The outdated beneficiary designations. Your 401(k), your IRA, your life insurance, all of these pass to whoever is listed as the beneficiary on the account, regardless of what your will or trust says. I’ve seen cases where an ex-spouse inherited a $300,000 IRA because the account holder forgot to update the beneficiary form after the divorce. The will said “everything to my current wife.” The beneficiary form said the ex-spouse’s name. The beneficiary form won. It always wins.
Check your beneficiary designations today. Every retirement account, every insurance policy, every payable-on-death account. If the names are wrong, fix them this week. This costs nothing and takes thirty minutes.
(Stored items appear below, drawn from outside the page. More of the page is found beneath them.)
-- pv_equiv track=rewrite | github.com/JakobBullinger/YieldOptimizatonTool | Streamlit_4.py | classify_dimension
-- ===== SOURCE A (Python) =====
-- HW_DIMENSIONS = {
--     "43x95","43x138","43x125","43x141","47x92","47x113","47x135","47x153","47x154",
--     "47x175","47x198","47x220","47x221","51x104","36x134","48x117","48x128","48x144",
--     "48x164","69x122","75x148","75x152"
-- }
--
-- SW_DIMENSIONS = {
--     "17x75","17x78","17x100","17x98","23x103","26x146","28x131","28x149","35x155"
-- }
--
-- KH_DIMENSIONS = {
--     "56x76","58x78","60x80","60x90","63x80","65x80","68x98","70x75","75x90","75x95",
--     "75x98","76x76","76x96","78x78","78x90","78x100","79x100","93x93","96x116","98x98","33x90"
-- }
--
-- def classify_dimension(dim):
--     """
--     Gibt 'HW', 'SW', 'KH' oder 'Unknown' zurück, basierend auf den Dimensionen.
--     """
--     dim_lower = dim.lower().strip()
--     if dim_lower in (d.lower() for d in HW_DIMENSIONS):
--         return "HW"
--     elif dim_lower in (d.lower() for d in SW_DIMENSIONS):
--         return "SW"
--     elif dim_lower in (d.lower() for d in KH_DIMENSIONS):
--         return "KH"
--     else:
--         return "Unknown"
-- ===== SOURCE B (Python) =====
-- _HW = ("43x95","43x138","43x125","43x141","47x92","47x113","47x135","47x153","47x154",
--        "47x175","47x198","47x220","47x221","51x104","36x134","48x117","48x128","48x144",
--        "48x164","69x122","75x148","75x152")
--
-- _SW = ("17x75","17x78","17x100","17x98","23x103","26x146","28x131","28x149","35x155")
--
-- _KH = ("56x76","58x78","60x80","60x90","63x80","65x80","68x98","70x75","75x90","75x95",
--        "75x98","76x76","76x96","78x78","78x90","78x100","79x100","93x93","96x116","98x98","33x90")
--
-- # one sorted table (dimension, label), built once; all keys are distinct
-- _TABLE = sorted([(d, "HW") for d in _HW] + [(d, "SW") for d in _SW] + [(d, "KH") for d in _KH],
--                 key=lambda p: p[0])
--
-- def classify_dimension(dim):
--     """
--     Gibt 'HW', 'SW', 'KH' oder 'Unknown' zurück, basierend auf den Dimensionen.
--     """
--     key = dim.lower().strip()
--     lo, hi = 0, len(_TABLE)
--     while lo < hi:                      # binary search on the sorted table
--         mid = (lo + hi) // 2
--         k, lab = _TABLE[mid]
--         if k == key:
--             return lab
--         if k < key:
--             lo = mid + 1
--         else:
--             hi = mid
--     return "Unknown"
-- ===== Notes on version B (the rewrite author's own statement) =====
-- stated objective: alternative
-- what changed: Replaces A's three sequential lowered-generator set-membership branches by one sorted (dimension,label) table built once and a hand-written binary search (lo/hi loop) with 'Unknown' on miss.
import Mathlib
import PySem

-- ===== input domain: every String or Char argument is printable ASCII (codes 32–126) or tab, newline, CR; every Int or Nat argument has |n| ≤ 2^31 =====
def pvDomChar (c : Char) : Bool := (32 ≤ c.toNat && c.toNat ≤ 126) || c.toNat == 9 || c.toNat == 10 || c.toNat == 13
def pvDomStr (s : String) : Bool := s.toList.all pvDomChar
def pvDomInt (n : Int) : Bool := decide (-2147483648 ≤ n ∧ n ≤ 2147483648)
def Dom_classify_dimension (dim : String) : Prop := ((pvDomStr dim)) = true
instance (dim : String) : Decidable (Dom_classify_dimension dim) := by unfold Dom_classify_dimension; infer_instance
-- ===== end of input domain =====

-- B replaces A's three sequential set-membership branches by one sorted
-- (dimension,label) table built once and a binary search per call (alternative algorithm).

-- ===== PORT A =====
def HW_DIMENSIONS : PySem.Set String := PySem.Set.ofList
  ["43x95","43x138","43x125","43x141","47x92","47x113","47x135","47x153","47x154",
   "47x175","47x198","47x220","47x221","51x104","36x134","48x117","48x128","48x144",
   "48x164","69x122","75x148","75x152"]

def SW_DIMENSIONS : PySem.Set String := PySem.Set.ofList
  ["17x75","17x78","17x100","17x98","23x103","26x146","28x131","28x149","35x155"]

def KH_DIMENSIONS : PySem.Set String := PySem.Set.ofList
  ["56x76","58x78","60x80","60x90","63x80","65x80","68x98","70x75","75x90","75x95",
   "75x98","76x76","76x96","78x78","78x90","78x100","79x100","93x93","96x116","98x98","33x90"]

def classify_dimension (dim : String) : String :=
  let dim_lower := PySem.Str.strip (PySem.Str.lower dim)
  if (HW_DIMENSIONS.map PySem.Str.lower).contains dim_lower then "HW"
  else if (SW_DIMENSIONS.map PySem.Str.lower).contains dim_lower then "SW"
  else if (KH_DIMENSIONS.map PySem.Str.lower).contains dim_lower then "KH"
  else "Unknown"

-- ===== PORT B =====
def bHW : List String :=
  ["43x95","43x138","43x125","43x141","47x92","47x113","47x135","47x153","47x154",
   "47x175","47x198","47x220","47x221","51x104","36x134","48x117","48x128","48x144",
   "48x164","69x122","75x148","75x152"]

def bSW : List String :=
  ["17x75","17x78","17x100","17x98","23x103","26x146","28x131","28x149","35x155"]

def bKH : List String :=
  ["56x76","58x78","60x80","60x90","63x80","65x80","68x98","70x75","75x90","75x95",
   "75x98","76x76","76x96","78x78","78x90","78x100","79x100","93x93","96x116","98x98","33x90"]

-- _TABLE = sorted(pairs, key=lambda p: p[0]); all keys distinct.
-- Python str '<' is code-point lexicographic = Lean '<' on .toList (PYSEM str COMPARISON).
def pvTable : List (String × String) :=
  PySem.List.sorted
    (bHW.map (fun d => (d, "HW")) ++ bSW.map (fun d => (d, "SW")) ++ bKH.map (fun d => (d, "KH")))
    (fun p => p.1.toList) false

-- the while-loop of B: binary search on the sorted table
def pvBsearch (t : List (String × String)) (key : String) (lo hi : Nat) : String :=
  if _h : lo < hi then
    match t[(lo + hi) / 2]? with
    | some kl =>
        if kl.1 = key then kl.2
        else if kl.1.toList < key.toList then pvBsearch t key ((lo + hi) / 2 + 1) hi
        else pvBsearch t key lo ((lo + hi) / 2)
    | none => "Unknown"   -- unreachable: hi ≤ t.length at every call
  else "Unknown"
termination_by hi - lo
decreasing_by all_goals omega

def classify_dimension_alt (dim : String) : String :=
  pvBsearch pvTable (PySem.Str.strip (PySem.Str.lower dim)) 0 pvTable.length

-- ===== PRECONDITION & SPEC =====
def Spec_classify_dimension (dim : String) (out : String) : Prop := out = classify_dimension_alt dim
instance (dim : String) (out : String) : Decidable (Spec_classify_dimension dim out) := by unfold Spec_classify_dimension; infer_instance

-- ===== CLAIM (what is proved, stated in full; the proofs are below) =====
def Claim_equal_classify_dimension : Prop := ∀ (dim : String), Dom_classify_dimension dim → Spec_classify_dimension dim (classify_dimension dim)

-- ===== LEMMAS AND PROOFS =====

theorem lookup_eq_none_of_forall {t : List (String × String)} {key : String}
    (h : ∀ p ∈ t, p.1 ≠ key) : t.lookup key = none := by
  induction t with
  | nil => rfl
  | cons a t ih =>
    have ha : (key == a.1) = false :=
      beq_eq_false_iff_ne.2 (fun hk => (h a List.mem_cons_self) hk.symm)
    simp only [List.lookup, ha]
    exact ih (fun p hp => h p (List.mem_cons_of_mem _ hp))

theorem lookup_eq_some_of_mem {t : List (String × String)} {key lab : String}
    (hs : t.Pairwise (fun a b => a.1.toList < b.1.toList)) (hm : (key, lab) ∈ t) :
    t.lookup key = some lab := by
  induction t with
  | nil => cases hm
  | cons a t ih =>
    rcases List.mem_cons.1 hm with h | h
    · simp [List.lookup, ← h]
    · have hne : (key == a.1) = false := by
        have hlt := (List.pairwise_cons.1 hs).1 _ h
        exact beq_eq_false_iff_ne.2
          (fun hk => absurd hlt (by rw [hk]; exact lt_irrefl _))
      simp only [List.lookup, hne]
      exact ih (List.pairwise_cons.1 hs).2 h

-- binary search on a strictly key-sorted segment computes first-match lookup
theorem pvBsearch_eq_lookup (t : List (String × String)) (key : String)
    (hs : t.Pairwise (fun a b => a.1.toList < b.1.toList)) :
    ∀ lo hi : Nat, hi ≤ t.length →
    (∀ i, i < lo → (h : i < t.length) → t[i].1.toList < key.toList) →
    (∀ i, hi ≤ i → (h : i < t.length) → key.toList < t[i].1.toList) →
    pvBsearch t key lo hi = (t.lookup key).getD "Unknown" := by
  have hpg := List.pairwise_iff_getElem.1 hs
  intro lo hi
  induction hn : hi - lo using Nat.strong_induction_on generalizing lo hi with
  | _ n ih =>
  intro hhi hlow hhigh
  rw [pvBsearch]
  by_cases h : lo < hi
  · rw [dif_pos h]
    have hmidlen : (lo + hi) / 2 < t.length := by omega
    rw [List.getElem?_eq_getElem hmidlen]
    set mid := (lo + hi) / 2 with hmid
    simp only
    by_cases heq : t[mid].1 = key
    · rw [if_pos heq]
      have : t.lookup key = some t[mid].2 := by
        refine lookup_eq_some_of_mem hs ?_
        have hp : (t[mid].1, t[mid].2) = t[mid] := rfl
        rw [← heq, hp]
        exact List.getElem_mem _
      rw [this]
      exact rfl
    · rw [if_neg heq]
      by_cases hlt : t[mid].1.toList < key.toList
      · rw [if_pos hlt]
        refine ih (hi - (mid + 1)) (by omega) (mid + 1) hi rfl hhi ?_ hhigh
        intro i hilt hlen
        rcases Nat.lt_or_ge i mid with hc | hc
        · exact lt_trans (hpg i mid hlen hmidlen hc) hlt
        · have : i = mid := by omega
          subst this; exact hlt
      · rw [if_neg hlt]
        have hne : key.toList ≠ t[mid].1.toList :=
          fun hk => heq (String.toList_inj.1 hk.symm)
        have hgt : key.toList < t[mid].1.toList := lt_of_le_of_ne (not_lt.1 hlt) hne
        refine ih (mid - lo) (by omega) lo mid rfl (by omega) hlow ?_
        intro i hile hlen
        rcases Nat.lt_or_ge mid i with hc | hc
        · exact lt_trans hgt (hpg mid i hmidlen hlen hc)
        · have : i = mid := by omega
          subst this; exact hgt
  · rw [dif_neg h]
    have hnone : t.lookup key = none := by
      refine lookup_eq_none_of_forall ?_
      intro p hp hk
      obtain ⟨i, hlen, hip⟩ := List.getElem_of_mem hp
      rcases Nat.lt_or_ge i lo with hc | hc
      · have := hlow i hc hlen
        rw [hip, hk] at this
        exact lt_irrefl _ this
      · have := hhigh i (by omega) hlen
        rw [hip, hk] at this
        exact lt_irrefl _ this
    simp [hnone]

theorem lower_hw : HW_DIMENSIONS.map PySem.Str.lower = bHW := by decide
theorem lower_sw : SW_DIMENSIONS.map PySem.Str.lower = bSW := by decide
theorem lower_kh : KH_DIMENSIONS.map PySem.Str.lower = bKH := by decide

theorem table_sorted : pvTable.Pairwise (fun a b => a.1.toList < b.1.toList) := by decide

theorem agree_on_keys : ∀ k ∈ pvTable.map Prod.fst,
    ((pvTable.lookup k).getD "Unknown")
      = (if bHW.contains k then "HW"
         else if bSW.contains k then "SW"
         else if bKH.contains k then "KH"
         else "Unknown") := by decide

theorem hw_sub : ∀ k ∈ bHW, k ∈ pvTable.map Prod.fst := by decide
theorem sw_sub : ∀ k ∈ bSW, k ∈ pvTable.map Prod.fst := by decide
theorem kh_sub : ∀ k ∈ bKH, k ∈ pvTable.map Prod.fst := by decide

theorem branch_eq_lookup (k : String) :
    (if bHW.contains k then "HW"
     else if bSW.contains k then "SW"
     else if bKH.contains k then "KH"
     else "Unknown") = (pvTable.lookup k).getD "Unknown" := by
  by_cases hk : k ∈ pvTable.map Prod.fst
  · exact (agree_on_keys k hk).symm
  · have h1 : bHW.contains k = false := by
      by_contra h
      exact hk (hw_sub k (by simpa using h))
    have h2 : bSW.contains k = false := by
      by_contra h
      exact hk (sw_sub k (by simpa using h))
    have h3 : bKH.contains k = false := by
      by_contra h
      exact hk (kh_sub k (by simpa using h))
    have hnone : pvTable.lookup k = none := by
      refine lookup_eq_none_of_forall ?_
      intro p hp hkeq
      exact hk (hkeq ▸ List.mem_map_of_mem hp)
    rw [h1, h2, h3, hnone]
    rfl

-- ===== VERDICT (by name: the statement is the Claim_ definition above) =====
theorem classify_dimension_spec : Claim_equal_classify_dimension := by
  intro dim _
  unfold Spec_classify_dimension classify_dimension classify_dimension_alt
  rw [lower_hw, lower_sw, lower_kh]
  rw [pvBsearch_eq_lookup pvTable _ table_sorted 0 pvTable.length le_rfl
        (by omega) (by intro i h1 h2; omega)]
  exact branch_eq_lookup _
The handshake estate plan. I worked with a couple, two men who had been together for twenty-two years. They owned a home together, had combined savings of roughly $450,000, and had no legal documents of any kind. No will, no trust, no power of attorney. They trusted each other completely and assumed that trust was enough.
It wasn’t. When one of them was hospitalized, the other had no legal authority to make medical decisions, access bank accounts, or even visit during restricted hours in the ICU. They had to go through an emergency guardianship proceeding while one of them was in critical care. It cost $7,500 in legal fees, took three weeks, and was entirely preventable with documents that would have cost $2,000 and an afternoon.
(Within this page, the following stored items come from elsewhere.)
-- pv_equiv track=rewrite | github.com/OlivierDehaene/GPA4.0 | word2phonetic/utils/decoding_utils.py | prepare_corpus
-- ===== SOURCE A (Python) =====
-- def prepare_corpus(wordList, phon):
--     corpus = {}
--     for w, p in zip(wordList, phon):
--         if w in corpus:
--             corpus[w].append(p.replace(" ", ""))
--         else:
--             corpus[w] = [p.replace(" ", "")]
--     return corpus
-- ===== SOURCE B (Python) =====
-- def prepare_corpus(wordList, phon):
--     pairs = [(w, p.replace(" ", "")) for w, p in zip(wordList, phon)]
--     return {w: [q for w2, q in pairs if w2 == w]
--             for w in dict.fromkeys(w for w, _ in pairs)}
-- ===== Notes on version B (the rewrite author's own statement) =====
-- stated objective: alternative
-- what changed: Replaces A's one-pass dict build (membership test, append-or-create per item) with a two-phase gather: clean the zipped pairs once, deduplicate the words in first-occurrence order, then build each word's list by a comprehension over the pairs.
import Mathlib
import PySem

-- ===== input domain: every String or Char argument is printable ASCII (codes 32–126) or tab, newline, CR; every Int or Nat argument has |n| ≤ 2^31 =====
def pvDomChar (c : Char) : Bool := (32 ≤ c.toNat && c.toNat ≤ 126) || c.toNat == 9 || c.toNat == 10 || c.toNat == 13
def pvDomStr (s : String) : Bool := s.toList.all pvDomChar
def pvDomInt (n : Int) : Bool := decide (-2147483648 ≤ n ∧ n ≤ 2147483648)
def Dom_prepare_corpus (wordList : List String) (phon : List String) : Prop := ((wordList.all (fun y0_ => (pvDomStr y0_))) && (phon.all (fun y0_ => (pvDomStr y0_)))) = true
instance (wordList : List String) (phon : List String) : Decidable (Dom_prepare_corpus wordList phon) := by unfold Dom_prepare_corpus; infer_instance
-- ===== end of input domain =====

-- B replaces A's one-pass dict build with clean pairs + ordered dedup of words + per-word gather
-- (alternative decomposition, same return value; no speed claim).

-- ===== PORT A =====
def prepare_corpus (wordList : List String) (phon : List String) : List (String × List String) :=
  ((wordList.zip phon).foldl
    (fun corpus wp =>
      if corpus.contains wp.1 then
        corpus.modify wp.1 [] (fun l => l ++ [PySem.Str.replace wp.2 " " ""])
      else
        corpus.insert wp.1 [PySem.Str.replace wp.2 " " ""])
    PySem.Dict.empty).items

-- ===== PORT B =====
def prepare_corpus_alt (wordList : List String) (phon : List String) : List (String × List String) :=
  let pairs := (wordList.zip phon).map (fun wp => (wp.1, PySem.Str.replace wp.2 " " ""))
  (PySem.List.dedup (pairs.map (fun wp => wp.1))).map
    (fun w => (w, (pairs.filter (fun wp => wp.1 == w)).map (fun wp => wp.2)))

-- ===== PRECONDITION & SPEC =====
def Spec_prepare_corpus (wordList : List String) (phon : List String) (out : List (String × List String)) : Prop := out = prepare_corpus_alt wordList phon
instance (wordList : List String) (phon : List String) (out : List (String × List String)) : Decidable (Spec_prepare_corpus wordList phon out) := by unfold Spec_prepare_corpus; infer_instance

-- ===== CLAIM (what is proved, stated in full; the proofs are below) =====
def Claim_equal_prepare_corpus : Prop := ∀ (wordList : List String) (phon : List String), Dom_prepare_corpus wordList phon → Spec_prepare_corpus wordList phon (prepare_corpus wordList phon)

-- ===== LEMMAS AND PROOFS =====

-- A's if/else (append when present, create when absent) is exactly Python's d.modify k [] (· ++ [q]).
theorem branch_eq_modify (d : PySem.Dict String (List String)) (w : String) (q : String) :
    (if d.contains w then d.modify w [] (fun l => l ++ [q]) else d.insert w [q])
      = d.modify w [] (fun l => l ++ [q]) := by
  by_cases h : d.contains w
  · simp [h]
  · have h' : d.contains w = false := by simpa using h
    simp [h', PySem.Dict.modify, PySem.Dict.insert, PySem.Dict.getD_of_not_contains]

theorem prepare_corpus_eq_modify_fold (wordList phon : List String) :
    prepare_corpus wordList phon
      = (((wordList.zip phon).map (fun wp => (wp.1, PySem.Str.replace wp.2 " " ""))).foldl
          (fun d p => d.modify p.1 [] (fun l => l ++ [p.2])) PySem.Dict.empty).items := by
  unfold prepare_corpus
  rw [List.foldl_map]
  congr 1
  apply PySem.List.foldl_congr_mem
  intro d wp _
  exact branch_eq_modify d wp.1 (PySem.Str.replace wp.2 " " "")

-- ===== VERDICT (by name: the statement is the Claim_ definition above) =====
theorem prepare_corpus_spec : Claim_equal_prepare_corpus := by
  intro wordList phon _
  show prepare_corpus wordList phon = prepare_corpus_alt wordList phon
  rw [prepare_corpus_eq_modify_fold]
  unfold prepare_corpus_alt
  set pairs := (wordList.zip phon).map (fun wp => (wp.1, PySem.Str.replace wp.2 " " "")) with hp
  have hnd : ((pairs.foldl (fun d p => d.modify p.1 [] (fun l => l ++ [p.2]))
      PySem.Dict.empty).keys).Nodup := by
    exact PySem.Dict.nodup_keys_foldl_modify_key pairs (fun p => p.1) []
      (fun d p => fun l => l ++ [p.2]) PySem.Dict.empty (by simp)
  rw [PySem.Dict.items_eq_map_keys _ hnd []]
  rw [PySem.Dict.keys_foldl_modify_key]
  simp only [PySem.Dict.keys_empty, PySem.Set.update_nil_left, PySem.List.dedup_eq_ofList]
  apply List.map_congr_left
  intro w _
  rw [PySem.Dict.getD_foldl_modify_append]
  simp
If you’re in a relationship, married or not, the documents matter more, not less. Marriage provides some legal protections automatically. Unmarried partners have almost none. If your partner is the person you want making decisions for you, you need it in writing.
The one thing I tell every client
I spent thirty years in financial planning, and I’ve written about Social Security timing, the psychology of spending in retirement, and the fee structures that cost people thousands. But if I could only give one piece of financial advice to every person reading this, it wouldn’t be about investments or tax strategies. It would be this:
Get your estate documents in order before you think you need them. Because by the time you need them, it’s too late to get them.
You don’t need to be wealthy. You don’t need to be old. You don’t need to be sick. You need to be a person who has assets, relationships, and opinions about what should happen to both. If that describes you, and it describes nearly everyone reading this, then you need a plan.
Start with the power of attorney and healthcare directive. Those protect you while you’re alive. Then decide whether a will alone is sufficient or whether a trust makes sense for your situation. If you own a home and have more than $200,000 in assets, the trust probably makes sense. If your situation is simpler, a will with proper beneficiary designations may be enough.
Don’t use your brother-in-law who “does some legal work.” Don’t download a form from the internet and assume it’s valid in your state. Estate law varies by state, and the consequences of getting it wrong land on the people you love most.
Find an estate planning attorney. Pay the $1,500 to $3,500 it costs to do this properly. It will be the best money you ever spend for your family, and you won’t be around to hear them say thank you for it. That’s all right. They’ll know.
Karen’s father was a good man who loved his children and had a will that said so. But the will couldn’t do the one thing his family needed most: keep them out of a courtroom for nine months while they were still grieving.
A trust could have. For $1,200, it could have.
The information exists. You have it now. Go use it.